Men's Greco-Roman 84 kilograms competition at the 2012 Summer Olympics in London, United Kingdom, took place on 6 August at ExCeL London.
This Greco-Roman wrestling competition consists of a single-elimination tournament, with a repechage used to determine the winner of two bronze medals.

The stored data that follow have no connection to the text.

-- pv_equiv track=rewrite | github.com/suraj-iitb/algorithm-identification | tbcnn/crawler/data/shell/python3/shell2548995.py | generateG
-- ===== SOURCE A (Python) =====
-- def generateG(n):
--     if n == 1:
--         return [1]
--     g = []
--     h = 1
--     while h < n:
--         g.append(h)
--         h = 3*h+1
--     g.reverse()
--     return g
-- ===== SOURCE B (Python) =====
-- def generateG(n):
--     if n == 1:
--         return [1]
--     if n <= 1:
--         return []
--     # climb to the largest Knuth gap below n, then walk down via the
--     # inverse map h -> (h-1)//3, emitting gaps largest-first (no reverse)
--     h = 1
--     while 3 * h + 1 < n:
--         h = 3 * h + 1
--     g = []
--     while h >= 1:
--         g.append(h)
--         h = (h - 1) // 3
--     return g
-- ===== Notes on version B (the rewrite author's own statement) =====
-- stated objective: alternative
-- what changed: Instead of appending gaps ascending and calling reverse(), B first climbs to the largest Knuth gap below n and then emits the descending sequence directly by stepping down with the inverse of the gap recurrence, building the output largest-first in one forward pass with no reverse.
import Mathlib
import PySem

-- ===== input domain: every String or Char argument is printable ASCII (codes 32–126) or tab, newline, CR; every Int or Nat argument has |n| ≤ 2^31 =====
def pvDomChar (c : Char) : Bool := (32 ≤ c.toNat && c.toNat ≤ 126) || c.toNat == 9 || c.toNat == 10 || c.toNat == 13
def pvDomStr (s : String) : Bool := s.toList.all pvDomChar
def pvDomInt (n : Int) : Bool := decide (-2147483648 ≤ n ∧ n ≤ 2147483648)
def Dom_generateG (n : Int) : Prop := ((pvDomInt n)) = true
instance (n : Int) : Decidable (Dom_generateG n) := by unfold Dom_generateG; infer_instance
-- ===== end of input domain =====

-- B climbs to the largest Knuth gap below n, then emits the descending sequence directly by inverting the recurrence (h -> (h-1)//3), replacing A's append-ascending-then-reverse loop; alternative decomposition, same values.


-- ===== PORT A =====
-- A's while loop: append h then triple; 1 ≤ h is an invariant carried for termination
def generateGLoop (n h : Int) (hh : 1 ≤ h) (g : List Int) : List Int :=
  if hlt : h < n then generateGLoop n (3*h+1) (by omega) (g ++ [h]) else g
termination_by (n - h).toNat
decreasing_by omega

def generateG (n : Int) : List Int :=
  if n = 1 then [1]
  else (generateGLoop n 1 (by omega) []).reverse

-- ===== PORT B =====
-- first loop of B: advance h while 3*h+1 < n (reaches the largest gap below n)
def gFind (n h : Int) (hh : 1 ≤ h) : Int :=
  if 3*h+1 < n then gFind n (3*h+1) (by omega) else h
termination_by (n - h).toNat
decreasing_by omega

-- termination fact for the second loop: (h-1)//3 < h for 1 ≤ h
theorem gStep_lt (h : Int) (hh : 1 ≤ h) :
    (PySem.Int.floordiv (h-1) 3).toNat < h.toNat := by
  rw [PySem.Int.floordiv_eq_ediv_of_pos (by omega : (0:Int) < 3)]
  omega

-- second loop of B: append h then step down with h = (h-1)//3, until h < 1
def gBuild (h : Int) (g : List Int) : List Int :=
  if h1 : 1 ≤ h then gBuild (PySem.Int.floordiv (h-1) 3) (g ++ [h]) else g
termination_by h.toNat
decreasing_by exact gStep_lt h h1

def generateG_alt (n : Int) : List Int :=
  if n = 1 then [1]
  else if n ≤ 1 then []
  else gBuild (gFind n 1 (by omega)) []

-- ===== PRECONDITION & SPEC =====
def Spec_generateG (n : Int) (out : List Int) : Prop := out = generateG_alt n
instance (n : Int) (out : List Int) : Decidable (Spec_generateG n out) := by unfold Spec_generateG; infer_instance

-- ===== CLAIM (what is proved, stated in full; the proofs are below) =====
def Claim_equal_generateG : Prop := ∀ (n : Int), Dom_generateG n → Spec_generateG n (generateG n)

-- ===== LEMMAS AND PROOFS =====
-- proof-side view of A's ascending gap list (no accumulator)
def ascList (n h : Int) (hh : 1 ≤ h) : List Int :=
  if hlt : h < n then h :: ascList n (3*h+1) (by omega) else []
termination_by (n - h).toNat
decreasing_by omega

theorem loop_eq_asc (n h : Int) (hh : 1 ≤ h) (g : List Int) :
    generateGLoop n h hh g = g ++ ascList n h hh := by
  induction h, hh, g using generateGLoop.induct n with
  | case1 h hh g hlt ih =>
      rw [generateGLoop, dif_pos hlt, ih]
      conv_rhs => rw [ascList]
      rw [dif_pos hlt]
      simp
  | case2 h hh g hlt =>
      rw [generateGLoop, dif_neg hlt, ascList, dif_neg hlt]
      simp

-- proof-side view of B's descending walk (no accumulator)
def descList (h : Int) : List Int :=
  if h1 : 1 ≤ h then h :: descList (PySem.Int.floordiv (h-1) 3) else []
termination_by h.toNat
decreasing_by exact gStep_lt h h1

theorem build_eq_desc (h : Int) (g : List Int) :
    gBuild h g = g ++ descList h := by
  induction h, g using gBuild.induct with
  | case1 h g h1 ih =>
      rw [gBuild, dif_pos h1, ih]
      conv_rhs => rw [descList]
      rw [dif_pos h1]
      simp
  | case2 h g h1 =>
      rw [gBuild, dif_neg h1, descList, dif_neg h1]
      simp

theorem step_inverse (h : Int) : PySem.Int.floordiv (3*h+1-1) 3 = h := by
  rw [PySem.Int.floordiv_eq_ediv_of_pos (by omega : (0:Int) < 3)]
  omega

theorem desc_zero : descList (PySem.Int.floordiv (1-1) 3) = [] := by
  rw [descList]
  rw [PySem.Int.floordiv_eq_ediv_of_pos (by omega : (0:Int) < 3)]
  simp

-- the core correspondence: walking down from gFind's result yields the
-- reverse of A's ascending list, followed by the walk below the start h
theorem desc_find_eq (n h : Int) (hh : 1 ≤ h) :
    h < n → descList (gFind n h hh) = (ascList n h hh).reverse ++ descList (PySem.Int.floordiv (h-1) 3) := by
  induction h, hh using gFind.induct n with
  | case1 h hh hlt ih =>
      intro hn
      rw [gFind, if_pos hlt, ih (by omega), step_inverse]
      conv_rhs => rw [ascList]
      rw [dif_pos hn]
      conv_lhs => rw [descList]
      rw [dif_pos hh]
      simp
  | case2 h hh hlt =>
      intro hn
      rw [gFind, if_neg hlt, ascList, dif_pos hn, ascList, dif_neg hlt, descList, dif_pos hh]
      simp

-- ===== VERDICT (by name: the statement is the Claim_ definition above) =====
theorem generateG_spec : Claim_equal_generateG := by
  intro n _
  unfold Spec_generateG generateG generateG_alt
  split
  · rfl
  · rename_i hne
    rw [loop_eq_asc]
    by_cases h1 : n ≤ 1
    · rw [ascList]
      simp [h1, show ¬ (1:Int) < n by omega]
    · rw [build_eq_desc, desc_find_eq n 1 (by omega) (by omega), desc_zero]
      simp [h1]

The two finalists face off for gold and silver medals. Each wrestler who loses to one of the two finalists moves into the repechage, culminating in a pair of bronze medal matches featuring the semifinal losers each facing the remaining repechage opponent from their half of the bracket.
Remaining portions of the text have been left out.